◆ SUPPLIED ENTRIES
-- pv_equiv track=rewrite | github.com/twtseng/Dojo_Assignments | CodingPractice/pythontest.py | staircase_steps
-- ===== SOURCE A (Python) =====
-- def staircase_steps(n, steps):
--     matches = []
--     def recurse_steps(n, steps, step_list):
--         for step in steps:
--             new = step_list[:]
--             new.append(step)
--             if sum(new) == n:
--                 matches.append(new)
--             elif sum(new) < n:
--                 recurse_steps(n, steps, new)
--     recurse_steps(n, steps, [])
--     return matches
-- ===== SOURCE B (Python) =====
-- def staircase_steps(n, steps):
--     # Memoized top-down DP on the remaining target instead of A's prefix-accumulating DFS.
--     if n <= 0:
--         return []
--     memo = {0: [[]]}
--     def build(t):
--         if t in memo:
--             return memo[t]
--         res = []
--         for s in steps:
--             if s <= t:
--                 res += [[s] + c for c in build(t - s)]
--         memo[t] = res
--         return res
--     return build(n)
-- ===== Notes on version B (the rewrite author's own statement) =====
-- stated objective: alternative
-- what changed: Replaced A's prefix-accumulating DFS with a shared matches list and sum() recomputed at every node by a memoized top-down tabulation on the remaining target that builds each composition list by prepending the step to the cached sub-compositions.
-- outside the precondition, e.g. on staircase_steps(0, [0]): A returns [[0]], B returns []; on staircase_steps(-1, [-1]): A returns [[-1]], B returns []
import Mathlib
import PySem

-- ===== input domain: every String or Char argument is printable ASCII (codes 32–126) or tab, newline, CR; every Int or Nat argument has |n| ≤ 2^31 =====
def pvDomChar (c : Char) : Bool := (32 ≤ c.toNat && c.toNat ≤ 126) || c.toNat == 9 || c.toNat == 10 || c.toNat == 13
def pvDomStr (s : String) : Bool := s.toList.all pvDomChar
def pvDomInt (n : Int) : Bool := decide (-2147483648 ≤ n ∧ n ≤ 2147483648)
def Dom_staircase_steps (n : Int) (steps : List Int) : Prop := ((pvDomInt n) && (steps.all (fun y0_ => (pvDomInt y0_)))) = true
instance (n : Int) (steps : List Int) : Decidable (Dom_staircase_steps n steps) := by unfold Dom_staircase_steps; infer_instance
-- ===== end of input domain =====

-- B replaces A's prefix-accumulating DFS by a memoized top-down tabulation on the
-- remaining target (objective: alternative decomposition, not claimed faster).

-- ===== PORT A =====
-- A's inner recursion: steps is iterated, `new` is the extended prefix; matches is the
-- accumulator threaded through.  The `fuel` argument is a totality guard only: inside
-- Pre_ (all steps positive) the recursion depth is < n, so fuel = n.toNat + 1 is never
-- exhausted; Python A has no such bound (it diverges on non-positive steps, outside Pre_).
def recA (fuel : Nat) (n : Int) (steps : List Int) (stepList : List Int)
    (matched : List (List Int)) : List (List Int) :=
  match fuel with
  | 0 => matched
  | f + 1 =>
    steps.foldl (fun m step =>
      let nw := stepList ++ [step]
      if nw.sum = n then m ++ [nw]
      else if nw.sum < n then recA f n steps nw m
      else m) matched

def staircase_steps (n : Int) (steps : List Int) : List (List Int) :=
  recA (n.toNat + 1) n steps [] []

-- ===== PORT B =====
-- Source B's build(t): t = 0 is the memo base case {0: [[]]}; otherwise fold over steps,
-- appending [s] + c for each composition c of t - s.  The memo dict of Source B is a pure
-- cache of these same values and is dropped here; the `0 < s` conjunct is a totality
-- guard only (inside Pre_ every step is positive, and Source B diverges when a step ≤ 0
-- is ≤ t, outside Pre_).
def buildB (steps : List Int) (t : Nat) : List (List Int) :=
  if h : t = 0 then [[]]
  else
    steps.foldl (fun res s =>
      if hs : 0 < s ∧ s ≤ (t : Int) then
        res ++ (buildB steps (t - s.toNat)).map (fun c => s :: c)
      else res) []
decreasing_by
  have h1 : 1 ≤ s.toNat := by omega
  omega

def staircase_steps_alt (n : Int) (steps : List Int) : List (List Int) :=
  if n ≤ 0 then [] else buildB steps n.toNat

-- ===== PRECONDITION & SPEC =====
-- Pre_ restricts to the natural domain of the task: positive step sizes.  With a
-- non-positive step A diverges whenever the recursion fires (e.g. n=1, steps=[0]);
-- on the remaining degenerate inputs with non-positive steps A's returned value
-- (e.g. [[0]] for n=0, steps=[0]) is an artefact outside the task's natural domain
-- and B naturally returns [] there (see claim cites).
def Pre_staircase_steps (n : Int) (steps : List Int) : Prop := ∀ s ∈ steps, 0 < s
instance (n : Int) (steps : List Int) : Decidable (Pre_staircase_steps n steps) := by
  unfold Pre_staircase_steps; infer_instance

def pvWitness_staircase_steps : Int × List Int := (4, [1, 2])

def Spec_staircase_steps (n : Int) (steps : List Int) (out : List (List Int)) : Prop :=
  out = staircase_steps_alt n steps
instance (n : Int) (steps : List Int) (out : List (List Int)) :
    Decidable (Spec_staircase_steps n steps out) := by
  unfold Spec_staircase_steps; infer_instance

-- ===== CLAIM (what is proved, stated in full; the proofs are below) =====
def Claim_equal_staircase_steps : Prop :=
  ∀ (n : Int) (steps : List Int), Dom_staircase_steps n steps →
    Pre_staircase_steps n steps → Spec_staircase_steps n steps (staircase_steps n steps)

-- ===== LEMMAS AND PROOFS =====

-- Main correspondence: with all fold-listed steps positive, A's recursion from prefix
-- `pre` with remaining target t = n - pre.sum ≥ 1 appends exactly pre ++ c for the
-- compositions c of t produced by buildB, in the same order.
theorem recA_eq_buildB (steps : List Int) (hpos : ∀ s ∈ steps, 0 < s) (n : Int) :
    ∀ t : Nat, ∀ fuel pre acc, 1 ≤ t → pre.sum + (t : Int) = n → t ≤ fuel →
      recA fuel n steps pre acc = acc ++ (buildB steps t).map (fun c => pre ++ c) := by
  intro t
  induction t using Nat.strong_induction_on with
  | _ t ih =>
    intro fuel pre acc ht hsum hfuel
    obtain ⟨f, rfl⟩ : ∃ f, fuel = f + 1 := ⟨fuel - 1, by omega⟩
    rw [recA, buildB]
    rw [dif_neg (by omega)]
    -- fold over an arbitrary sublist l of steps, carrying the invariant
    have key : ∀ (l : List Int), (∀ s ∈ l, 0 < s) → ∀ (res : List (List Int)),
        List.foldl (fun m step =>
          let nw := pre ++ [step]
          if nw.sum = n then m ++ [nw]
          else if nw.sum < n then recA f n steps nw m
          else m) (acc ++ res.map (fun c => pre ++ c)) l
        = acc ++ (List.foldl (fun r s =>
            if 0 < s ∧ s ≤ (t : Int) then
              r ++ (buildB steps (t - s.toNat)).map (fun c => s :: c)
            else r) res l).map (fun c => pre ++ c) := by
      intro l
      induction l with
      | nil => intro _ res; simp
      | cons s l ihl =>
        intro hl res
        have hs : 0 < s := hl s (by simp)
        simp only [List.foldl_cons]
        by_cases hsn : (pre ++ [s]).sum = n
        · -- s = t: A appends the match; B appends map over buildB 0 = [[]]
          have hst : s = (t : Int) := by simp [List.sum_append] at hsn; omega
          have h1 : acc ++ res.map (fun c => pre ++ c) ++ [pre ++ [s]]
              = acc ++ (res ++ (buildB steps (t - s.toNat)).map (fun c => s :: c)).map
                  (fun c => pre ++ c) := by
            have : t - s.toNat = 0 := by omega
            simp [this, buildB]
          rw [if_pos hsn, h1, ihl (fun x hx => hl x (by simp [hx]))]
          rw [if_pos ⟨hs, le_of_eq hst⟩]
        · by_cases hlt : (pre ++ [s]).sum < n
          · -- s < t: A recurses, IH on t - s.toNat
            have hslt : s < (t : Int) := by simp [List.sum_append] at hlt; omega
            have ht' : 1 ≤ t - s.toNat := by omega
            have hsum' : (pre ++ [s]).sum + ((t - s.toNat : Nat) : Int) = n := by
              simp [List.sum_append]
              omega
            have hf' : t - s.toNat ≤ f := by omega
            rw [if_neg hsn, if_pos hlt,
              ih (t - s.toNat) (by omega) f (pre ++ [s]) _ ht' hsum' hf']
            have hmap : (buildB steps (t - s.toNat)).map (fun c => (pre ++ [s]) ++ c)
                = ((buildB steps (t - s.toNat)).map (fun c => s :: c)).map
                    (fun c => pre ++ c) := by
              simp [List.map_map, Function.comp]
            rw [hmap, List.append_assoc, ← List.map_append,
              ihl (fun x hx => hl x (by simp [hx]))]
            rw [if_pos ⟨hs, le_of_lt hslt⟩]
          · -- s > t: both sides skip
            have hsgt : ¬ s ≤ (t : Int) := by simp [List.sum_append] at hsn hlt; omega
            rw [if_neg hsn, if_neg hlt, ihl (fun x hx => hl x (by simp [hx]))]
            rw [if_neg (by tauto)]
    have := key steps hpos []
    simpa using this

-- With n ≤ 0 and all steps positive, A's top-level fold never fires a branch.
theorem recA_nonpos (n : Int) (hn : n ≤ 0) (steps : List Int)
    (hpos : ∀ s ∈ steps, 0 < s) (fuel : Nat) :
    recA fuel n steps [] [] = [] := by
  match fuel with
  | 0 => rfl
  | f + 1 =>
    rw [recA]
    have : ∀ (l : List Int), (∀ s ∈ l, 0 < s) →
        List.foldl (fun m step =>
          let nw := ([] : List Int) ++ [step]
          if nw.sum = n then m ++ [nw]
          else if nw.sum < n then recA f n steps nw m
          else m) [] l = [] := by
      intro l
      induction l with
      | nil => intro _; rfl
      | cons s l ihl =>
        intro hl
        have hs : 0 < s := hl s (by simp)
        simp only [List.foldl_cons]
        rw [if_neg (by simp; omega), if_neg (by simp; omega)]
        exact ihl (fun x hx => hl x (by simp [hx]))
    exact this steps hpos

-- ===== VERDICT (by name: the statement is the Claim_ definition above) =====
theorem staircase_steps_spec : Claim_equal_staircase_steps := by
  intro n steps _ hpre
  unfold Spec_staircase_steps staircase_steps staircase_steps_alt
  by_cases hn : n ≤ 0
  · rw [if_pos hn]
    exact recA_nonpos n hn steps hpre _
  · rw [if_neg hn]
    have h1 : 1 ≤ n.toNat := by omega
    have := recA_eq_buildB steps hpre n n.toNat (n.toNat + 1) [] [] h1
      (by simp; omega) (by omega)
    simpa using this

◆ AIM OF THE TASK
Keeping every character as it is, restate the lines above that run from the line with "theorem recA_nonpos (n" through the line with "let nw := ([] : List Int) ++ [step]", both included, and nothing else.

◆ COMPLETED TASK
theorem recA_nonpos (n : Int) (hn : n ≤ 0) (steps : List Int)
    (hpos : ∀ s ∈ steps, 0 < s) (fuel : Nat) :
    recA fuel n steps [] [] = [] := by
  match fuel with
  | 0 => rfl
  | f + 1 =>
    rw [recA]
    have : ∀ (l : List Int), (∀ s ∈ l, 0 < s) →
        List.foldl (fun m step =>
          let nw := ([] : List Int) ++ [step]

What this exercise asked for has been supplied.